#### ASSIGNMENT:
Where does the word "alternative" show up in the records? Copy every line that holds it.

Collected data
=== Begin Enclosure ===

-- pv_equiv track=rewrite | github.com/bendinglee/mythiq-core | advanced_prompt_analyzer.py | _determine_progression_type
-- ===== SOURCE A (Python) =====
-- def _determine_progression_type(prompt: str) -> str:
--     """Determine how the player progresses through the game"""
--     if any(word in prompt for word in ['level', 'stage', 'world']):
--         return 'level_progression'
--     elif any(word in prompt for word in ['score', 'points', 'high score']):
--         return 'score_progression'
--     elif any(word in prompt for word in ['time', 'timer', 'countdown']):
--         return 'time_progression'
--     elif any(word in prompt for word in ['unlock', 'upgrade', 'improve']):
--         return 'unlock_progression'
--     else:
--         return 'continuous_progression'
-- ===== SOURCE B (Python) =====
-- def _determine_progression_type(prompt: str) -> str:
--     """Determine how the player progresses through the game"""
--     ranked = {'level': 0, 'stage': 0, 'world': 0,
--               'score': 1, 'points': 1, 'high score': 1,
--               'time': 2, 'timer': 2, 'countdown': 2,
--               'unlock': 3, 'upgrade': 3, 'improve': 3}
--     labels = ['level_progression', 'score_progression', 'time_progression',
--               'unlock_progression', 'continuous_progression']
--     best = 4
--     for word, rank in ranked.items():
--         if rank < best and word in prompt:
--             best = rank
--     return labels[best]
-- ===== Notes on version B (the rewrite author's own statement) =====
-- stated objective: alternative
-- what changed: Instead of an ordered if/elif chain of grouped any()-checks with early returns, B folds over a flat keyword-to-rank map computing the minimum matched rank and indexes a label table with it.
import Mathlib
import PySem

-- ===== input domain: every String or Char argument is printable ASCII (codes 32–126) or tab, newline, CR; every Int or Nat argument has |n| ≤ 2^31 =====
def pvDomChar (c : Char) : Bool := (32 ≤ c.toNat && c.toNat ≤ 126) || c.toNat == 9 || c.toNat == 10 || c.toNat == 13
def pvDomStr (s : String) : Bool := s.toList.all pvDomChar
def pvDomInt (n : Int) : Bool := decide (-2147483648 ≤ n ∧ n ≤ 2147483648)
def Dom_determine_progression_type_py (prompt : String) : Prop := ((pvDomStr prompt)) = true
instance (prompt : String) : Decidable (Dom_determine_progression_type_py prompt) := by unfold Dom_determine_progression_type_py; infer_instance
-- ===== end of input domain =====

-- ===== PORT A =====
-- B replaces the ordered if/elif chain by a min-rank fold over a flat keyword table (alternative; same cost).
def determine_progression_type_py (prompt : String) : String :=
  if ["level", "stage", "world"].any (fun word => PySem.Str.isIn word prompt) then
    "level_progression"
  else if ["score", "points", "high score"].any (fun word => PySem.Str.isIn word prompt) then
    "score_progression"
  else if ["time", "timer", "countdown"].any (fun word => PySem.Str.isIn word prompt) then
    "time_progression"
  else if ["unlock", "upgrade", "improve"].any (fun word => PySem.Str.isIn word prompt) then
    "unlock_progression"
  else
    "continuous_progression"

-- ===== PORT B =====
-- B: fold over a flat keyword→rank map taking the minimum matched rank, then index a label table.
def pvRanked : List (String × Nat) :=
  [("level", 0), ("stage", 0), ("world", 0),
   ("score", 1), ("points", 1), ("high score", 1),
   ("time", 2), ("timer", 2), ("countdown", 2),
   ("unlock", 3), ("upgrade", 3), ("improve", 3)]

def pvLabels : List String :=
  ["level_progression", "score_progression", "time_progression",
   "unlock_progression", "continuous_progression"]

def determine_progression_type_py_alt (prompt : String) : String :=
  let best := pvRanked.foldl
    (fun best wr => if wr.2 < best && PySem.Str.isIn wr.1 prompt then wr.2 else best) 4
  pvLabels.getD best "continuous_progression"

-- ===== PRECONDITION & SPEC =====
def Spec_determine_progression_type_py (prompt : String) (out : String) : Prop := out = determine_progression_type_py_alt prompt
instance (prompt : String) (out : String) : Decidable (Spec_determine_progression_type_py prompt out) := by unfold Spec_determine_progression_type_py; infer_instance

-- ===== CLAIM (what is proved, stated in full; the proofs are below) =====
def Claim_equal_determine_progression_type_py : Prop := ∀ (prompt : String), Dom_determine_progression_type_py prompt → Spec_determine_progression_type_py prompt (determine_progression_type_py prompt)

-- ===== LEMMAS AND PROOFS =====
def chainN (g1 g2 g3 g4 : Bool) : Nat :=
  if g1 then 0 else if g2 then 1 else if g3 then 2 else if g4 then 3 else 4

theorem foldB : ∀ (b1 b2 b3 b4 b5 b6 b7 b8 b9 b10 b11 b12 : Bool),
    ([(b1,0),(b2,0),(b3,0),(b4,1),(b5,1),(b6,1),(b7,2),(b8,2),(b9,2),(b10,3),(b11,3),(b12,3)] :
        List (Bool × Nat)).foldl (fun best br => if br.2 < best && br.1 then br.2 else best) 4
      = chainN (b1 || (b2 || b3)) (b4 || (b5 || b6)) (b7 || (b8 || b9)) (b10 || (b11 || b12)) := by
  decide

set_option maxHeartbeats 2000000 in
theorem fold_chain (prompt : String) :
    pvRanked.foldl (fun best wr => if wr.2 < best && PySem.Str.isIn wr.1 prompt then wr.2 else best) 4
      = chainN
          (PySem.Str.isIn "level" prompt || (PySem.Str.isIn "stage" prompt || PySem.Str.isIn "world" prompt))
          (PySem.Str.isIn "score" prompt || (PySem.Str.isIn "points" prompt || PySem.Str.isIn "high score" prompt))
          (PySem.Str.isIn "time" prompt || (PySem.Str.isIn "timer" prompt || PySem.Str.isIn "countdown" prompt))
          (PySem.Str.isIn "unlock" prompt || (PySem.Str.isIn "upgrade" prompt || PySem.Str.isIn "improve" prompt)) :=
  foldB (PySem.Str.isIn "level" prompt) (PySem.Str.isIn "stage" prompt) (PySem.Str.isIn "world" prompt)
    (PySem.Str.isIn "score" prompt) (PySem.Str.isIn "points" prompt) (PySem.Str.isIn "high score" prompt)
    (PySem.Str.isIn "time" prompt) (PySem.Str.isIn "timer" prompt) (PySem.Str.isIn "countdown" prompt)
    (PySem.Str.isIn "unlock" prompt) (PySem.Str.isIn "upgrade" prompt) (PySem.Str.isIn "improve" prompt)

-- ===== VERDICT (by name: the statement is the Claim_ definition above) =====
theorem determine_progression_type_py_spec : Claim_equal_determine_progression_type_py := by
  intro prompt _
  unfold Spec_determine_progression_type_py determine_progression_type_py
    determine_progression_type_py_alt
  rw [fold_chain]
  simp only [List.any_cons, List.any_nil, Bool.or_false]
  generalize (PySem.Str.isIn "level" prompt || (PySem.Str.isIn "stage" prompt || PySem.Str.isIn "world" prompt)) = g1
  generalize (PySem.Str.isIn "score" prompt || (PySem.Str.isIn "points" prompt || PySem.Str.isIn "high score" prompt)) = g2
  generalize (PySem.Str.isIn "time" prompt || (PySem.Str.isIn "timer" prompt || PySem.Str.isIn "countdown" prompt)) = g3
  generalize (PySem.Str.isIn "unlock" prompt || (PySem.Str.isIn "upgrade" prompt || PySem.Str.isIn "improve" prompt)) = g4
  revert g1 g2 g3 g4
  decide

=== End Enclosure ===
=== Begin Enclosure ===

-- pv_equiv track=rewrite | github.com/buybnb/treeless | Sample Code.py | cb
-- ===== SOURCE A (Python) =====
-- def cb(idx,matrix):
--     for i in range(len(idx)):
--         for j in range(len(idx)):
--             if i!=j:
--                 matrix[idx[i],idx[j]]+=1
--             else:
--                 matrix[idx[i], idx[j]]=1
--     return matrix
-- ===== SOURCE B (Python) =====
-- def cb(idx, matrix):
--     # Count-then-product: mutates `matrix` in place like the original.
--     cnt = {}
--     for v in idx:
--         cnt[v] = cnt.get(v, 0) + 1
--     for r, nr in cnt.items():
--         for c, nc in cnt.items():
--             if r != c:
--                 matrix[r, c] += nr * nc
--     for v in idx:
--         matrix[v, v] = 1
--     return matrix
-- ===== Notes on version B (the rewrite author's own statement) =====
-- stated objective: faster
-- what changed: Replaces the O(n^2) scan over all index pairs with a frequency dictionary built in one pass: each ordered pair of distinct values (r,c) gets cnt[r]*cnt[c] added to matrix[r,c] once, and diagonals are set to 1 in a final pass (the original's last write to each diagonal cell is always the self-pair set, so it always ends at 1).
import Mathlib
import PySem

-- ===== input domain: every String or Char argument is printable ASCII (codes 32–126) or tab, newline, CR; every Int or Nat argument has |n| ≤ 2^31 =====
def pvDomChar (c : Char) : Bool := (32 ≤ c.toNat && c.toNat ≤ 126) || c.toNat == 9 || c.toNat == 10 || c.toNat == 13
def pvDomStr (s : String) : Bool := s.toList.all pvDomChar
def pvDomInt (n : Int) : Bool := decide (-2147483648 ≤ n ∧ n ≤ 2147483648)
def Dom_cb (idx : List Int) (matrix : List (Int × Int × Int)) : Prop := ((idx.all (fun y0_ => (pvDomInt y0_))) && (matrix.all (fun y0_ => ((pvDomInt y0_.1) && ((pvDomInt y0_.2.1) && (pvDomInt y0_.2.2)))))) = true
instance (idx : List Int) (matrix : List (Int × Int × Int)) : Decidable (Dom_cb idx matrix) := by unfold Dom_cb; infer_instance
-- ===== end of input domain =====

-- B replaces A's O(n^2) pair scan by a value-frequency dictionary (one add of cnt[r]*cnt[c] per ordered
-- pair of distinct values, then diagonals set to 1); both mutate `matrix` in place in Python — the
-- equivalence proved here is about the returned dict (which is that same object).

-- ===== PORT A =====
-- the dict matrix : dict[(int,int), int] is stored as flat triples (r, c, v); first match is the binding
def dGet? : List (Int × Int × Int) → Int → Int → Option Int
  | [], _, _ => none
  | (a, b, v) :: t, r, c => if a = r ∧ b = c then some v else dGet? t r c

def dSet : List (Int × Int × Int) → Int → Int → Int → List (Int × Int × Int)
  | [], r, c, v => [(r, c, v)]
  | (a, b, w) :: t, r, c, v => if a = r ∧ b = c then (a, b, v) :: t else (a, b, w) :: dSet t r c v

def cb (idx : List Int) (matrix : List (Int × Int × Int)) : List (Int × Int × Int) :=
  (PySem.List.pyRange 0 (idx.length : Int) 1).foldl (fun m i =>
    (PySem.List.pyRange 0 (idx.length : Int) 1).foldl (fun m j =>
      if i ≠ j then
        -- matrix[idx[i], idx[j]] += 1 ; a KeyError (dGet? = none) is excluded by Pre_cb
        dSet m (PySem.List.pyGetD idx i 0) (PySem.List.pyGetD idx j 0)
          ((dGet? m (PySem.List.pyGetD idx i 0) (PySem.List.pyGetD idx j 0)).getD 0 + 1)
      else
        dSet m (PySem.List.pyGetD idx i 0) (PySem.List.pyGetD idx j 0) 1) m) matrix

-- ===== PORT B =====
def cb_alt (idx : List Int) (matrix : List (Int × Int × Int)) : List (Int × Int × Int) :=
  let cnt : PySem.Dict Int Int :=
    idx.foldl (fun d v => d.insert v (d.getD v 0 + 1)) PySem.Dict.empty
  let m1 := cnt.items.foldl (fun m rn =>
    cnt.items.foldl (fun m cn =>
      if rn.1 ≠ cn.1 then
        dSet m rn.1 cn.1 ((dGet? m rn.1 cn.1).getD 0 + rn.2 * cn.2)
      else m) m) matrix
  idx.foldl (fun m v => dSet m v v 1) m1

=== End Enclosure ===
=== Begin Enclosure ===

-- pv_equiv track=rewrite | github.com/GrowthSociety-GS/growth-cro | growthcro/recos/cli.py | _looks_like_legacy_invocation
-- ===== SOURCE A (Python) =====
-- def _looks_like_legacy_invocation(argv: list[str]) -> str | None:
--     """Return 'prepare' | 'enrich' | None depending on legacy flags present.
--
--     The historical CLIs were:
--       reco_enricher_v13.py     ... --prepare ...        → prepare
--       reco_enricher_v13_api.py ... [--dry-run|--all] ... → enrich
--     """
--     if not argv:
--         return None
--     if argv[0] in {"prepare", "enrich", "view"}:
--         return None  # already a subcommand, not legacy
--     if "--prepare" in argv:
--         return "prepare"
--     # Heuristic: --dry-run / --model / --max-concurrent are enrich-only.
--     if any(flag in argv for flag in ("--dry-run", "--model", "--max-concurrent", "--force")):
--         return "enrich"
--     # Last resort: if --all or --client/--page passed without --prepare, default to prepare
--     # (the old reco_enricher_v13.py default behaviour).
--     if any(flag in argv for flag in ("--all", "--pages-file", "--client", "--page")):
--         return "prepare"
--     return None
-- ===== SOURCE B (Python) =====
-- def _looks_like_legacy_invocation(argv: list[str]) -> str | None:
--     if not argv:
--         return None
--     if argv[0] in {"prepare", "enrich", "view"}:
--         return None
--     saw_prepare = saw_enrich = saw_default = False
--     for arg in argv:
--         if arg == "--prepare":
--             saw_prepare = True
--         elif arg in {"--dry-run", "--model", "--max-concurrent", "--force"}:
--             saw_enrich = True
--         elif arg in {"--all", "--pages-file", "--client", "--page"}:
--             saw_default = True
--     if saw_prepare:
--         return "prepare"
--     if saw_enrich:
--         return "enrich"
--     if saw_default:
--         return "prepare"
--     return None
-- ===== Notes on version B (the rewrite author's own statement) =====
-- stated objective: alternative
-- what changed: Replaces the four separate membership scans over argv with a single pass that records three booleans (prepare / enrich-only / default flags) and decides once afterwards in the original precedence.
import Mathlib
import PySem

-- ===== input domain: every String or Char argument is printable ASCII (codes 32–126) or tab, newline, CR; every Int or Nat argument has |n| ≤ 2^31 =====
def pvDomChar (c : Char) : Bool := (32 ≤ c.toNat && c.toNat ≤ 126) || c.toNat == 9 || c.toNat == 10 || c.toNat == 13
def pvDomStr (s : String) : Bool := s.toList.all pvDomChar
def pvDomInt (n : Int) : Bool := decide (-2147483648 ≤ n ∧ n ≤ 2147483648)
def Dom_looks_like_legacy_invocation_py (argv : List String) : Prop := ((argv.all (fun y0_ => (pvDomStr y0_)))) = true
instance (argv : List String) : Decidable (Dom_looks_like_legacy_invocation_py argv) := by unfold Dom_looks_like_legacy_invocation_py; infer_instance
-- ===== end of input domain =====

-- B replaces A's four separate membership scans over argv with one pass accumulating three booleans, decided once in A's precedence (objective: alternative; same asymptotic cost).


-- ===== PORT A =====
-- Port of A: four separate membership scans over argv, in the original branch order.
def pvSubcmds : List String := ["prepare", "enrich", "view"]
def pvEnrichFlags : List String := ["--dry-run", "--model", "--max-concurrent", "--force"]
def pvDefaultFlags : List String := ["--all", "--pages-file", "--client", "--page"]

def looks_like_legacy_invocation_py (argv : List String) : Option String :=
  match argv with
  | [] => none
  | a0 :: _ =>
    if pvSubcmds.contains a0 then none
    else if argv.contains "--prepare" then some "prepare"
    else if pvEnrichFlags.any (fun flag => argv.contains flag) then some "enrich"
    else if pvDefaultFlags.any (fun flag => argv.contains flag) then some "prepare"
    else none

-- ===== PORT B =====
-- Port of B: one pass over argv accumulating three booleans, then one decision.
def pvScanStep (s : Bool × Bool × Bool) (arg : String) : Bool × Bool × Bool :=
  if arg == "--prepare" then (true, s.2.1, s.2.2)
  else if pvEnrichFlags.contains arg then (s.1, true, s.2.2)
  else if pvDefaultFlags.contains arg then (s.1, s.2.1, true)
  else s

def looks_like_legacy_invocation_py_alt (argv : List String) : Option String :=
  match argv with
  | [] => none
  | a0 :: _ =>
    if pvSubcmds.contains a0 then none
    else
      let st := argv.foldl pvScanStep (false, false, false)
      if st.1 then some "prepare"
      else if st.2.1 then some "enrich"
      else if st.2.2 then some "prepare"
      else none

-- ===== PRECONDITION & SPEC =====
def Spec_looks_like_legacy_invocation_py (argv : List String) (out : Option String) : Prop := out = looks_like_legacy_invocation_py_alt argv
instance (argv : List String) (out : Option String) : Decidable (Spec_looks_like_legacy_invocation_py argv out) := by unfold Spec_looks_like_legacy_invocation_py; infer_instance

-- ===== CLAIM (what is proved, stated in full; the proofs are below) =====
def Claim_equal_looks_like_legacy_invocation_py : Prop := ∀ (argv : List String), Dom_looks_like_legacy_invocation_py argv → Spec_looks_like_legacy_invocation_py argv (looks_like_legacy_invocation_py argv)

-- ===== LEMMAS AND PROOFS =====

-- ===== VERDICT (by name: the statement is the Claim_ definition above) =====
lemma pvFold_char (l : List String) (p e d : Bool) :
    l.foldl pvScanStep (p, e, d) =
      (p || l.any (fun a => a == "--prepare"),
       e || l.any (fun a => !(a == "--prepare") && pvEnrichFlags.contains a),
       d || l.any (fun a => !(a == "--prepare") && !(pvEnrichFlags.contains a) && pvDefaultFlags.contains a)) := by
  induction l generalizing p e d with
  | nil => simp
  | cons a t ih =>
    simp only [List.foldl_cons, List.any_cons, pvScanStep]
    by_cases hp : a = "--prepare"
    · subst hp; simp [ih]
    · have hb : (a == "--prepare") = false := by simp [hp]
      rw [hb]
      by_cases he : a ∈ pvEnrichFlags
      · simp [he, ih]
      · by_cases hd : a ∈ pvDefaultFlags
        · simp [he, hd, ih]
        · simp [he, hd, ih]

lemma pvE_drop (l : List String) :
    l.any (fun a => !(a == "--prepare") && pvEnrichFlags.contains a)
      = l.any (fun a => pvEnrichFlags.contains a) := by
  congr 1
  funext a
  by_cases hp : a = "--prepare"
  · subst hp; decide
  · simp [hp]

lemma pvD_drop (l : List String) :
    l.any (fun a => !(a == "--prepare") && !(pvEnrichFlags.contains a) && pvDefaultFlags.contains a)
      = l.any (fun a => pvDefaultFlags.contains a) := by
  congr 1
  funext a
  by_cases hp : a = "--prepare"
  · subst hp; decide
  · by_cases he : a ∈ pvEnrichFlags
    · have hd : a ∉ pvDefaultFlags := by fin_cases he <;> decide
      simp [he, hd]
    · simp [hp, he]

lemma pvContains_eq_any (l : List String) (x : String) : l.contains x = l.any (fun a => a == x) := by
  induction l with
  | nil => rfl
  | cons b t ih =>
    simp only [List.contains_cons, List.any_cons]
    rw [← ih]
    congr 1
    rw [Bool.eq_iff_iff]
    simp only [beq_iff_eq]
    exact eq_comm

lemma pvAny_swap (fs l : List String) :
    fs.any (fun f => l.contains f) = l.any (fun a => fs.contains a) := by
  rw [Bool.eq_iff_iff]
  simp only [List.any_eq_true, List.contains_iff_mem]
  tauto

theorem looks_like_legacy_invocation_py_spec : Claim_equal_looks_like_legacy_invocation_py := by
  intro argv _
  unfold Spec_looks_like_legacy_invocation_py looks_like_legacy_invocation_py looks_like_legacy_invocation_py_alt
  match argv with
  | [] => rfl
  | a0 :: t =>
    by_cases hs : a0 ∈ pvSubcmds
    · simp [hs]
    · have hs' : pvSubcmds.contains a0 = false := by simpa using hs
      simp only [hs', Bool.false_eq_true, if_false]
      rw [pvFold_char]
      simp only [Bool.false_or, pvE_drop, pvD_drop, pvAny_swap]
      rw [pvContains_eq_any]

=== End Enclosure ===

#### RESULT FOR THIS TASK:
-- stated objective: alternative
-- B replaces the ordered if/elif chain by a min-rank fold over a flat keyword table (alternative; same cost).
-- stated objective: alternative
-- B replaces A's four separate membership scans over argv with one pass accumulating three booleans, decided once in A's precedence (objective: alternative; same asymptotic cost).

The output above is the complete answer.